▶ _EXERCISE GOAL_
Print every line of the listing below, starting with the line that holds "-- the last" and going on through the line that holds "theorem solveLoop_eq_tree (n", both included, and print nothing else.

▶ _INFORMATION SUPPLIED_
══════════
-- pv_equiv track=rewrite | github.com/kennethchuson/Problem-Sets | TopProblems/NestedPairCombinations.py | solve
-- ===== SOURCE A (Python) =====
-- def solve(n, k):
--     res = []
--     def dfs(start, comb):
--         if len(comb) == k:
--             res.append(comb.copy())
--             return
--         for i in range(start, n + 1):
--             for j in range(start, n + 1):
--                 pair = (i, j)
--                 comb.append(pair)
--                 dfs(i + 1, comb)
--                 comb.pop()
--     dfs(1, [])
--
--     return res
-- ===== SOURCE B (Python) =====
-- def solve(n, k):
--     if k < 0:
--         return []
--     if k == 0:
--         return [[]]
--     # partial states (start, chain); chain is a parent-pointer list: None or (prev, pair)
--     states = [(1, None)]
--     for depth in range(k - 1):
--         if not states:
--             break
--         hi = n - (k - depth - 1)  # largest i that still leaves room for the remaining pairs
--         states = [(i + 1, (chain, (i, j)))
--                   for start, chain in states
--                   for i in range(start, hi + 1)
--                   for j in range(start, n + 1)]
--     res = []
--     for start, chain in states:
--         comb = []
--         while chain is not None:
--             chain, pair = chain
--             comb.append(pair)
--         comb.reverse()
--         for i in range(start, n + 1):
--             for j in range(start, n + 1):
--                 res.append(comb + [(i, j)])
--     return res
-- ===== Notes on version B (the rewrite author's own statement) =====
-- stated objective: alternative
-- what changed: Replaced A's recursive DFS mutating one shared comb list with an iterative level-by-level expansion of partial states (start, parent-pointer chain) that prunes children with too few indices left to ever reach length k, then emits the final level directly; same output in the same order. Pre_ excludes n>900 with k negative or k>900, where A's DFS dive can raise RecursionError; it excludes no input on which A returns.
import Mathlib
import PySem

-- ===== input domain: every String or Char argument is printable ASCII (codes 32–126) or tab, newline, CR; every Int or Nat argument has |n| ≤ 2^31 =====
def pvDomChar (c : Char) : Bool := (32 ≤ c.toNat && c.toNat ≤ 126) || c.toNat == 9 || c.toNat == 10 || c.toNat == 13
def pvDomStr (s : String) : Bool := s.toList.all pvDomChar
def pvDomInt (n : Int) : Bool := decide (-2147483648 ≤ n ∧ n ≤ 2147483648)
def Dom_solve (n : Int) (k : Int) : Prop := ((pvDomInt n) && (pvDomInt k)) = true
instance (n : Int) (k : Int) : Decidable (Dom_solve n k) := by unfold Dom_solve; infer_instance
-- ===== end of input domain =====

-- B replaces A's recursive DFS (mutating one shared list) with an iterative level-by-level
-- expansion of partial states (start, comb); same return value, different decomposition (objective: alternative).

-- ===== PORT A =====
-- dfs(start, comb): returns, in order, the combinations A's dfs appends to res.
-- `.attach` only carries the membership fact needed for termination; the computation is A's.
def solveDfs (n : Int) (k : Int) (start : Int) (comb : List (Int × Int)) :
    List (List (Int × Int)) :=
  if (comb.length : Int) = k then [comb]
  else
    (PySem.List.pyRange start (n + 1) 1).attach.flatMap (fun i =>
      (PySem.List.pyRange start (n + 1) 1).flatMap (fun j =>
        solveDfs n k (i.1 + 1) (comb ++ [(i.1, j)])))
termination_by (n + 1 - start).toNat
decreasing_by
  have h := (PySem.List.mem_pyRange_one).1 i.2
  omega

def solve (n : Int) (k : Int) : List (List (Int × Int)) :=
  solveDfs n k 1 []

-- ===== PORT B =====
-- parent-pointer chain of pairs: Source B's None / (prev, pair)
inductive PVChain where
  | nil : PVChain
  | cons : PVChain → Int → Int → PVChain
deriving DecidableEq, Repr

-- Source B's unwinding while-loop (top-down pairs), then the reverse
def chainUnwind : PVChain → List (Int × Int)
  | .nil => []
  | .cons c i j => (i, j) :: chainUnwind c

def chainToList (c : PVChain) : List (Int × Int) := (chainUnwind c).reverse

-- one iteration of Source B's state-building loop (hi caps i so room remains)
def solveStep (n : Int) (hi : Int) (states : List (Int × PVChain)) :
    List (Int × PVChain) :=
  states.flatMap (fun p =>
    (PySem.List.pyRange p.1 (hi + 1) 1).flatMap (fun i =>
      (PySem.List.pyRange p.1 (n + 1) 1).map (fun j => (i + 1, PVChain.cons p.2 i j))))

-- `for depth in range(k-1)` with the early break on empty states;
-- m counts the remaining iterations, so hi = n - (k - depth - 1) = n - (m+1)
def solveLoop (n : Int) : Nat → List (Int × PVChain) → List (Int × PVChain)
  | 0, states => states
  | m + 1, states =>
    if states = [] then states
    else solveLoop n m (solveStep n (n - (m + 1)) states)

def solve_alt (n : Int) (k : Int) : List (List (Int × Int)) :=
  if k < 0 then []
  else if k = 0 then [[]]
  else
    (solveLoop n (k.toNat - 1) [(1, PVChain.nil)]).flatMap (fun p =>
      (PySem.List.pyRange p.1 (n + 1) 1).flatMap (fun i =>
        (PySem.List.pyRange p.1 (n + 1) 1).map (fun j => chainToList p.2 ++ [(i, j)])))

-- ===== PRECONDITION & SPEC =====
-- Pre_ excludes inputs with n > 900 whose k is negative or also > 900: there A's first DFS dive
-- reaches depth min(n,k)+1 (depth n+1 when k < 0, since len(comb) == k never holds) and can hit
-- CPython's recursion limit, raising RecursionError; A returns no value on any excluded input
-- (it either raises or never terminates, the enumerated tree being astronomically large).
def Pre_solve (n : Int) (k : Int) : Prop := n ≤ 900 ∨ (0 ≤ k ∧ k ≤ 900)
instance (n : Int) (k : Int) : Decidable (Pre_solve n k) := by unfold Pre_solve; infer_instance
def pvWitness_solve : Int × Int := (3, 2)

def Spec_solve (n : Int) (k : Int) (out : List (List (Int × Int))) : Prop := out = solve_alt n k
instance (n : Int) (k : Int) (out : List (List (Int × Int))) : Decidable (Spec_solve n k out) := by unfold Spec_solve; infer_instance

-- ===== CLAIM (what is proved, stated in full; the proofs are below) =====
def Claim_equal_solve : Prop := ∀ (n : Int) (k : Int), Dom_solve n k → Pre_solve n k → Spec_solve n k (solve n k)

-- ===== LEMMAS AND PROOFS =====

-- the common denotation: the combinations produced from state (s, c) in exactly m more steps
def solveTree (n : Int) : Nat → Int → List (Int × Int) → List (List (Int × Int))
  | 0, _, c => [c]
  | m + 1, s, c =>
    (PySem.List.pyRange s (n + 1) 1).flatMap (fun i =>
      (PySem.List.pyRange s (n + 1) 1).flatMap (fun j =>
        solveTree n m (i + 1) (c ++ [(i, j)])))

-- A's dfs yields nothing once the partial combination is already longer than k
theorem solveDfs_eq_nil (n k : Int) (start : Int) (comb : List (Int × Int))
    (h : k < (comb.length : Int)) : solveDfs n k start comb = [] := by
  fun_induction solveDfs n k start comb with
  | case1 s c hc => omega
  | case2 s c hc ih =>
    rw [List.flatMap_eq_nil_iff]
    intro i _
    rw [List.flatMap_eq_nil_iff]
    intro j hj
    exact ih i j (by simp; omega)

-- A's dfs with m = k - len(comb) remaining slots computes solveTree m
theorem solveDfs_eq_tree (n k : Int) (m : Nat) (start : Int) (comb : List (Int × Int))
    (h : (comb.length : Int) + m = k) :
    solveDfs n k start comb = solveTree n m start comb := by
  induction m generalizing start comb with
  | zero =>
    rw [solveDfs]
    simp only [Nat.cast_zero, add_zero] at h
    simp [h, solveTree]
  | succ m ih =>
    rw [solveDfs]
    have hne : ¬ ((comb.length : Int) = k) := by omega
    simp only [hne, if_false, solveTree]
    simp only [List.flatMap_subtype, List.unattach_attach]
    congr 1
    funext i
    congr 1
    funext j
    exact ih (i + 1) (comb ++ [(i, j)]) (by simp; omega)

@[simp] theorem chainToList_cons (c : PVChain) (i j : Int) :
    chainToList (PVChain.cons c i j) = chainToList c ++ [(i, j)] := by
  simp [chainToList, chainUnwind]

-- a state without room for m+1 more pairs contributes nothing
theorem solveTree_dead (n : Int) (m : Nat) (s : Int) (c : List (Int × Int))
    (h : (n + 1 - s : Int) < (m + 1 : Int)) : solveTree n (m + 1) s c = [] := by
  induction m generalizing s c with
  | zero =>
    have : PySem.List.pyRange s (n + 1) 1 = [] :=
      PySem.List.pyRange_one_eq_nil (by omega)
    simp [solveTree, this]
  | succ m ih =>
    rw [solveTree, List.flatMap_eq_nil_iff]
    intro i hi
    rw [List.flatMap_eq_nil_iff]
    intro j hj
    have hmem := (PySem.List.mem_pyRange_one).1 hi
    exact ih (i + 1) (c ++ [(i, j)]) (by omega)

-- the last emission stage of Source B is solveTree 1
theorem solveTree_one (n : Int) (s : Int) (c : List (Int × Int)) :
    solveTree n 1 s c =
      (PySem.List.pyRange s (n + 1) 1).flatMap (fun i =>
        (PySem.List.pyRange s (n + 1) 1).map (fun j => c ++ [(i, j)])) := by
  simp [solveTree, Eq.symm List.map_eq_flatMap]

-- B's pruned state loop, followed by one emission stage, computes solveTree (m+1)
theorem solveLoop_eq_tree (n : Int) (m : Nat) (states : List (Int × PVChain)) :
    (solveLoop n m states).flatMap (fun p => solveTree n 1 p.1 (chainToList p.2))
      = states.flatMap (fun p => solveTree n (m + 1) p.1 (chainToList p.2)) := by
  induction m generalizing states with
  | zero => rfl
  | succ m ih =>
    by_cases hs : states = []
    · simp [solveLoop, hs]
    · rw [solveLoop, if_neg hs, ih, solveStep, List.flatMap_assoc]
      congr 1
      funext p
      rw [List.flatMap_assoc]
      simp only [List.flatMap_map, chainToList_cons]
      conv_rhs => rw [solveTree]
      -- a subtree rooted past n - m has no room for the remaining m+1 pairs
      have hdead : ∀ (L : List Int),
          (PySem.List.pyRange (n - (m : Int)) (n + 1) 1).flatMap (fun i =>
            L.flatMap (fun j =>
              solveTree n (m + 1) (i + 1) (chainToList p.2 ++ [(i, j)]))) = [] := by
        intro L
        rw [List.flatMap_eq_nil_iff]
        intro i hi
        rw [List.flatMap_eq_nil_iff]
        intro j hj
        have hmem := (PySem.List.mem_pyRange_one).1 hi
        exact solveTree_dead n m (i + 1) _ (by omega)
      by_cases hle : p.1 ≤ n - (m : Int)
      · have hsplit : PySem.List.pyRange p.1 (n + 1) 1
            = PySem.List.pyRange p.1 (n - (m : Int)) 1
              ++ PySem.List.pyRange (n - (m : Int)) (n + 1) 1 :=
          PySem.List.pyRange_one_append p.1 (n - (m : Int)) (n + 1) hle (by omega)
        rw [hsplit, show n - ((m : Int) + 1) + 1 = n - (m : Int) from by omega]
        symm
        rw [List.flatMap_append, hdead, List.append_nil]
      · rw [show n - ((m : Int) + 1) + 1 = n - (m : Int) from by omega,
            PySem.List.pyRange_one_eq_nil (show n - (m : Int) ≤ p.1 from by omega)]
        symm
        rw [List.flatMap_nil, List.flatMap_eq_nil_iff]
        intro i hi
        rw [List.flatMap_eq_nil_iff]
        intro j hj
        have hmem := (PySem.List.mem_pyRange_one).1 hi
        exact solveTree_dead n m (i + 1) _ (by omega)

-- ===== VERDICT (by name: the statement is the Claim_ definition above) =====
theorem solve_spec : Claim_equal_solve := by
  intro n k _ _
  unfold Spec_solve solve solve_alt
  by_cases hk : k < 0
  · simp only [hk, if_true]
    exact solveDfs_eq_nil n k 1 [] (by simp; omega)
  · simp only [hk, if_false]
    by_cases hk0 : k = 0
    · subst hk0
      rw [solveDfs]
      simp
    · simp only [hk0, if_false]
      rw [solveDfs_eq_tree n k k.toNat 1 [] (by simp; omega)]
      symm
      simp only [← solveTree_one]
      rw [solveLoop_eq_tree]
      have hm : k.toNat - 1 + 1 = k.toNat := by omega
      rw [hm]
      simp [chainToList, chainUnwind]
══════════
▶ _REPLY TO THE TASK_
-- the last emission stage of Source B is solveTree 1
theorem solveTree_one (n : Int) (s : Int) (c : List (Int × Int)) :
    solveTree n 1 s c =
      (PySem.List.pyRange s (n + 1) 1).flatMap (fun i =>
        (PySem.List.pyRange s (n + 1) 1).map (fun j => c ++ [(i, j)])) := by
  simp [solveTree, Eq.symm List.map_eq_flatMap]

-- B's pruned state loop, followed by one emission stage, computes solveTree (m+1)
theorem solveLoop_eq_tree (n : Int) (m : Nat) (states : List (Int × PVChain)) :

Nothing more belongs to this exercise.